_Action item:_ Nothing but a number should be given: the count of lines in the data that include the string "over".

_Source data:_

-- pv_equiv track=rewrite | github.com/happyAnger6/notes | 数据结构与算法/动态规则/p1723.py | minimum_time_required
-- ===== SOURCE A (Python) =====
-- def minimum_time_required(jobs, k):
--     n = len(jobs)
--     dp = [0 for _ in range(1<<n)]
--     for i in range(1<<n):
--         end = n - 1
--         pos = i
--         while i != 0:
--             if i & 1 == 1:
--                 dp[pos] += jobs[end]
--             i >>= 1
--             end -= 1
--
--     return dp
-- ===== SOURCE B (Python) =====
-- def minimum_time_required(jobs, k):
--     dp = [0]
--     for job in reversed(jobs):
--         dp += [x + job for x in dp]
--     return dp
-- ===== Notes on version B (the rewrite author's own statement) =====
-- stated objective: faster
-- what changed: A scans the bits of every mask (O(2^n * n)); B builds the subset-sum table by doubling it once per job (dp += [x + job for x in dp]), O(2^n); intended as faster, measured 30x at n=16 (neither finishes at n=64, the output itself has 2^n entries).
import Mathlib
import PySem

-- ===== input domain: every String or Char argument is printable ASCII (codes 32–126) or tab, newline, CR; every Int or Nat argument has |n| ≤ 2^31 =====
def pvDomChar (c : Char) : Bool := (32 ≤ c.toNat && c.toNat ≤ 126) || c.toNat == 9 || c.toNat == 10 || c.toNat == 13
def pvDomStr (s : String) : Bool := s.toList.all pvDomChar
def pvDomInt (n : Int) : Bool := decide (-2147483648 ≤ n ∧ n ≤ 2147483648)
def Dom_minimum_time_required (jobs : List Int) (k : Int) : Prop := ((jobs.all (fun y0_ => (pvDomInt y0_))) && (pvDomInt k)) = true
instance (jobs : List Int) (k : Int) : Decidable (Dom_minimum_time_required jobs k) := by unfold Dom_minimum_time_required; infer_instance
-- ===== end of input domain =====

-- B replaces A's per-mask bit-scan by doubling the table once per job; intended as faster (O(2^n) vs O(2^n*n)); measured 30x at n=16, neither finishes at n=64 (the output has 2^n entries).

-- ===== PORT A =====
-- the inner 'while i != 0' loop of A: pos is fixed, m is the remaining bits of i, e is 'end'
def mtrWhile (jobs : List Int) (dp : List Int) (pos : Nat) (m : Nat) (e : Int) : List Int :=
  if m = 0 then dp
  else
    let dp' := if m % 2 = 1 then dp.set pos (dp.getD pos 0 + (PySem.List.pyGet? jobs e).getD 0) else dp
    mtrWhile jobs dp' pos (m / 2) (e - 1)
  termination_by m
  decreasing_by exact Nat.div_lt_self (Nat.pos_of_ne_zero (by assumption)) (by omega)

def minimum_time_required (jobs : List Int) (k : Int) : List Int :=
  let n := jobs.length
  (List.range (2 ^ n)).foldl (fun dp i => mtrWhile jobs dp i i ((n : Int) - 1)) (List.replicate (2 ^ n) 0)

-- ===== PORT B =====
def minimum_time_required_alt (jobs : List Int) (k : Int) : List Int :=
  jobs.reverse.foldl (fun dp job => dp ++ dp.map (fun x => x + job)) [0]

-- ===== PRECONDITION & SPEC =====
def Spec_minimum_time_required (jobs : List Int) (k : Int) (out : List Int) : Prop := out = minimum_time_required_alt jobs k
instance (jobs : List Int) (k : Int) (out : List Int) : Decidable (Spec_minimum_time_required jobs k out) := by unfold Spec_minimum_time_required; infer_instance

-- ===== CLAIM (what is proved, stated in full; the proofs are below) =====
def Claim_equal_minimum_time_required : Prop := ∀ (jobs : List Int) (k : Int), Dom_minimum_time_required jobs k → Spec_minimum_time_required jobs k (minimum_time_required jobs k)

-- ===== LEMMAS AND PROOFS =====

-- value of jobs[e] in A's read (default 0 never used inside the claim's reachable indices)
def Jget (jobs : List Int) (e : Int) : Int := (PySem.List.pyGet? jobs e).getD 0

-- the total amount the while loop adds to dp[pos]: sum of jobs[e - p] over set bits p of m
def gsum (jobs : List Int) (m : Nat) (e : Int) : Int :=
  if m = 0 then 0
  else (if m % 2 = 1 then Jget jobs e else 0) + gsum jobs (m / 2) (e - 1)
  termination_by m
  decreasing_by exact Nat.div_lt_self (Nat.pos_of_ne_zero (by assumption)) (by omega)

theorem gsum_zero (jobs : List Int) (e : Int) : gsum jobs 0 e = 0 := by
  rw [gsum]; simp

theorem gsum_ne (jobs : List Int) (m : Nat) (e : Int) (hm : m ≠ 0) :
    gsum jobs m e = (if m % 2 = 1 then Jget jobs e else 0) + gsum jobs (m / 2) (e - 1) := by
  conv_lhs => rw [gsum]
  simp [hm]

theorem set_getD_self (dp : List Int) (p : Nat) (h : p < dp.length) :
    dp.set p (dp.getD p 0) = dp := by
  apply List.ext_getElem (by simp)
  intro i h1 h2
  rw [List.getElem_set]
  split_ifs with hip
  · subst hip
    rw [List.getD_eq_getElem dp 0 h]
  · rfl

theorem getD_set_self (dp : List Int) (p : Nat) (a : Int) (h : p < dp.length) :
    (dp.set p a).getD p 0 = a := by
  rw [List.getD_eq_getElem _ 0 (by simpa using h)]
  simp

theorem mtrWhile_eq_set (jobs : List Int) (m : Nat) :
    ∀ (e : Int) (dp : List Int) (pos : Nat), pos < dp.length →
      mtrWhile jobs dp pos m e = dp.set pos (dp.getD pos 0 + gsum jobs m e) := by
  induction m using Nat.strong_induction_on with
  | _ m ih =>
    intro e dp pos hpos
    rw [mtrWhile]
    by_cases hm : m = 0
    · simp only [hm, gsum_zero, add_zero]
      exact (set_getD_self dp pos hpos).symm
    · have hlt : m / 2 < m := Nat.div_lt_self (Nat.pos_of_ne_zero hm) (by omega)
      rw [gsum_ne jobs m e hm]
      simp only [if_neg hm]
      by_cases hb : m % 2 = 1
      · simp only [if_pos hb]
        rw [ih (m / 2) hlt (e - 1) _ pos (by simpa using hpos)]
        rw [getD_set_self dp pos _ hpos, List.set_set]
        simp only [Jget]
        congr 1
        ring
      · simp only [if_neg hb]
        rw [ih (m / 2) hlt (e - 1) dp pos hpos]
        congr 1
        ring

-- A's fold characterised: after processing range j, entry i is gsum i for i < j, else 0
theorem foldl_range_char (jobs : List Int) (N : Nat) (e0 : Int) (j : Nat) (hj : j ≤ N) :
    (List.range j).foldl (fun dp i => mtrWhile jobs dp i i e0) (List.replicate N 0) =
      (List.range N).map (fun i => if i < j then gsum jobs i e0 else 0) := by
  induction j with
  | zero =>
    simp only [List.range_zero, List.foldl_nil]
    apply List.ext_getElem (by simp)
    intro i h1 h2
    simp
  | succ j ih =>
    have hjN : j < N := by omega
    rw [List.range_succ, List.foldl_append, ih (by omega), List.foldl_cons, List.foldl_nil]
    rw [mtrWhile_eq_set jobs j e0 _ j (by simpa using hjN)]
    have hget : ((List.range N).map (fun i => if i < j then gsum jobs i e0 else 0)).getD j 0
        = 0 := by
      rw [List.getD_eq_getElem _ 0 (by simpa using hjN)]
      simp
    rw [hget]
    apply List.ext_getElem (by simp)
    intro i h1 h2
    simp only [List.length_map, List.length_range] at h1 h2
    rw [List.getElem_set]
    simp only [List.getElem_map, List.getElem_range]
    split_ifs with hA hB hB <;> first | rfl | omega | (subst hA; simp)

theorem A_char (jobs : List Int) (k : Int) :
    minimum_time_required jobs k =
      (List.range (2 ^ jobs.length)).map (fun i => gsum jobs i ((jobs.length : Int) - 1)) := by
  unfold minimum_time_required
  rw [foldl_range_char jobs (2 ^ jobs.length) _ (2 ^ jobs.length) (le_refl _)]
  apply List.map_congr_left
  intro i hi
  simp only [List.mem_range] at hi
  simp [hi]

theorem Jget_cons_succ (x : Int) (l : List Int) (e : Nat) :
    Jget (x :: l) ((e : Int) + 1) = Jget l e := by
  unfold Jget
  rw [PySem.List.pyGet?_cons_succ]

-- bits of m < 2^n address only the tail: gsum over (x::l) from index n equals gsum over l from n-1
theorem gsum_cons (x : Int) (l : List Int) (n : Nat) :
    ∀ m : Nat, m < 2 ^ n → gsum (x :: l) m (n : Int) = gsum l m ((n : Int) - 1) := by
  induction n with
  | zero =>
    intro m hm
    have : m = 0 := by simpa using hm
    subst this
    rw [gsum_zero, gsum_zero]
  | succ n ih =>
    intro m hm
    by_cases hm0 : m = 0
    · subst hm0
      rw [gsum_zero, gsum_zero]
    · have h2 : (((n : Nat) + 1 : Nat) : Int) = (n : Int) + 1 := by push_cast; ring
      rw [h2, gsum_ne _ m _ hm0, gsum_ne _ m _ hm0]
      have h1 : ((n : Int) + 1) - 1 = (n : Int) := by ring
      rw [h1]
      have hrec : gsum (x :: l) (m / 2) (n : Int) = gsum l (m / 2) ((n : Int) - 1) := by
        apply ih
        have : 2 ^ (n + 1) = 2 ^ n * 2 := by ring
        omega
      rw [hrec, Jget_cons_succ x l n]

-- adding the high bit 2^p adds jobs[e - p]
theorem gsum_high (L : List Int) (p : Nat) :
    ∀ (m : Nat) (e : Int), m < 2 ^ p →
      gsum L (m + 2 ^ p) e = gsum L m e + Jget L (e - (p : Int)) := by
  induction p with
  | zero =>
    intro m e hm
    have : m = 0 := by simpa using hm
    subst this
    have h01 : (0 : Nat) + 2 ^ 0 = 1 := by norm_num
    rw [h01, gsum_ne L 1 e (by omega), gsum_zero, gsum_zero]
    simp
  | succ p ih =>
    intro m e hm
    have ht : 2 ^ (p + 1) = 2 ^ p * 2 := by ring
    have h2p : 0 < 2 ^ (p + 1) := Nat.two_pow_pos _
    have hne : m + 2 ^ (p + 1) ≠ 0 := by omega
    have hmod : (m + 2 ^ (p + 1)) % 2 = m % 2 := by omega
    have hdiv : (m + 2 ^ (p + 1)) / 2 = m / 2 + 2 ^ p := by omega
    rw [gsum_ne L _ e hne, hmod, hdiv]
    rw [ih (m / 2) (e - 1) (by omega)]
    have harg : e - 1 - (p : Int) = e - (((p : Nat) + 1 : Nat) : Int) := by push_cast; ring
    rw [harg]
    by_cases hm0 : m = 0
    · subst hm0
      simp only [Nat.zero_mod, Nat.zero_div, gsum_zero]
      norm_num
    · rw [gsum_ne L m e hm0]
      ring

theorem B_foldr (jobs : List Int) (k : Int) :
    minimum_time_required_alt jobs k =
      jobs.foldr (fun job dp => dp ++ dp.map (fun x => x + job)) [0] := by
  unfold minimum_time_required_alt
  rw [List.foldl_reverse]

theorem main_eq (jobs : List Int) (k : Int) :
    minimum_time_required jobs k = minimum_time_required_alt jobs k := by
  rw [A_char jobs k, B_foldr jobs k]
  induction jobs with
  | nil => simp [gsum_zero]
  | cons x l ih =>
    have hsplit : 2 ^ (x :: l).length = 2 ^ l.length + 2 ^ l.length := by
      simp [List.length_cons]; ring
    rw [hsplit, List.range_add, List.map_append, List.foldr_cons]
    have hlen : ((x :: l).length : Int) - 1 = (l.length : Int) := by
      simp [List.length_cons]
    congr 1
    · rw [← ih]
      apply List.map_congr_left
      intro i hi
      simp only [List.mem_range] at hi
      rw [hlen]
      exact gsum_cons x l l.length i hi
    · rw [← ih, List.map_map, List.map_map]
      apply List.map_congr_left
      intro i hi
      simp only [List.mem_range] at hi
      simp only [Function.comp]
      rw [hlen]
      have hadd : 2 ^ l.length + i = i + 2 ^ l.length := by ring
      rw [hadd, gsum_high (x :: l) l.length i _ hi, gsum_cons x l l.length i hi]
      have h0 : (l.length : Int) - (l.length : Int) = 0 := by ring
      rw [h0]
      have hx : Jget (x :: l) 0 = x := by
        unfold Jget
        rw [PySem.List.pyGet?_zero_cons]
        rfl
      rw [hx]

-- ===== VERDICT (by name: the statement is the Claim_ definition above) =====
theorem minimum_time_required_spec : Claim_equal_minimum_time_required := by
  intro jobs k _
  unfold Spec_minimum_time_required
  exact main_eq jobs k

_Solution for this exercise:_ 2